Entries provided: Begin

-- pv_equiv track=rewrite | github.com/calvinsy-is-not-available/comp110-21f-workspace | projects/pj01/data_utils.py | count
-- ===== SOURCE A (Python) =====
-- def count(notes: list[str]) -> dict[str, int]:
--     """Produces a dict with a count of its keys/values."""
--     book: dict[str, int] = {}
--     for element in notes:
--         if element not in book:
--             book[element] = 1
--         else:
--             if element in book:
--                 book[element] += 1
--     return book
-- ===== SOURCE B (Python) =====
-- def count(notes: list[str]) -> dict[str, int]:
--     """Produces a dict with a count of its keys/values."""
--     keys = dict.fromkeys(notes)
--     return {s: notes.count(s) for s in keys}
-- ===== Notes on version B (the rewrite author's own statement) =====
-- stated objective: alternative
-- what changed: Replaces A's single accumulating dict pass with collecting the first-occurrence-ordered distinct keys (dict.fromkeys) and counting each key by a separate scan of the list.
import Mathlib
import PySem

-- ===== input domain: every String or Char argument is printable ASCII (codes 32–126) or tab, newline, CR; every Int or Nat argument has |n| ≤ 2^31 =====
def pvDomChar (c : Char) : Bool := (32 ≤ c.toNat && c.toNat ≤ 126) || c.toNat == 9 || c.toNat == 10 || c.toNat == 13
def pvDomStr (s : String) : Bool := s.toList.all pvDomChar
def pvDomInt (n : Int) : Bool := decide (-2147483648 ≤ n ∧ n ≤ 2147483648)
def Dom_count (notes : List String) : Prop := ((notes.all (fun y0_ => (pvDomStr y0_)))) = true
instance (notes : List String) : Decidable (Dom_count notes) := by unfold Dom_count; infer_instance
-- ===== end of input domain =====

-- B replaces A's single accumulating dict pass with an ordered distinct-key extraction followed by a per-key count scan (alternative decomposition, not faster).


-- ===== PORT A =====
def count (notes : List String) : List (String × Int) :=
  (notes.foldl (fun book element =>
      if ¬ book.contains element then
        book.insert element 1
      else
        if book.contains element then
          book.insert element (book.getD element 0 + 1)
        else
          book)
    (PySem.Dict.empty : PySem.Dict String Int)).items

-- ===== PORT B =====
def count_alt (notes : List String) : List (String × Int) :=
  (PySem.List.dedup notes).map (fun s => (s, (notes.count s : Int)))

-- ===== PRECONDITION & SPEC =====
def Spec_count (notes : List String) (out : List (String × Int)) : Prop := out = count_alt notes
instance (notes : List String) (out : List (String × Int)) : Decidable (Spec_count notes out) := by unfold Spec_count; infer_instance

-- ===== CLAIM (what is proved, stated in full; the proofs are below) =====
def Claim_equal_count : Prop := ∀ (notes : List String), Dom_count notes → Spec_count notes (count notes)

-- ===== LEMMAS AND PROOFS =====

-- ===== VERDICT (by name: the statement is the Claim_ definition above) =====
theorem count_fold_eq (notes : List String) :
    count notes = (PySem.Dict.counter notes).items := by
  unfold count
  rw [← PySem.Dict.foldl_insert_getD_add_one_eq_counter]
  have hf : (fun (book : PySem.Dict String Int) element =>
        if ¬book.contains element = true then book.insert element 1
        else if book.contains element = true then book.insert element (book.getD element 0 + 1) else book)
      = fun (d : PySem.Dict String Int) x => d.insert x (d.getD x 0 + 1) := by
    funext book element
    by_cases hc : book.contains element = true
    · simp [hc]
    · have h0 : book.getD element (0:Int) = 0 := by
        rw [PySem.Dict.getD_of_not_contains]
        simp [hc]
      simp [hc, h0]
  rw [hf]

theorem count_spec : Claim_equal_count := by
  intro notes _
  unfold Spec_count count_alt
  rw [count_fold_eq, PySem.Dict.items_counter, PySem.List.dedup_eq_ofList]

Entries provided: End

* Exercise prompt
Check each line of the records above, and copy those that hold the word "instance".

* Result below
instance (notes : List String) : Decidable (Dom_count notes) := by unfold Dom_count; infer_instance
instance (notes : List String) (out : List (String × Int)) : Decidable (Spec_count notes out) := by unfold Spec_count; infer_instance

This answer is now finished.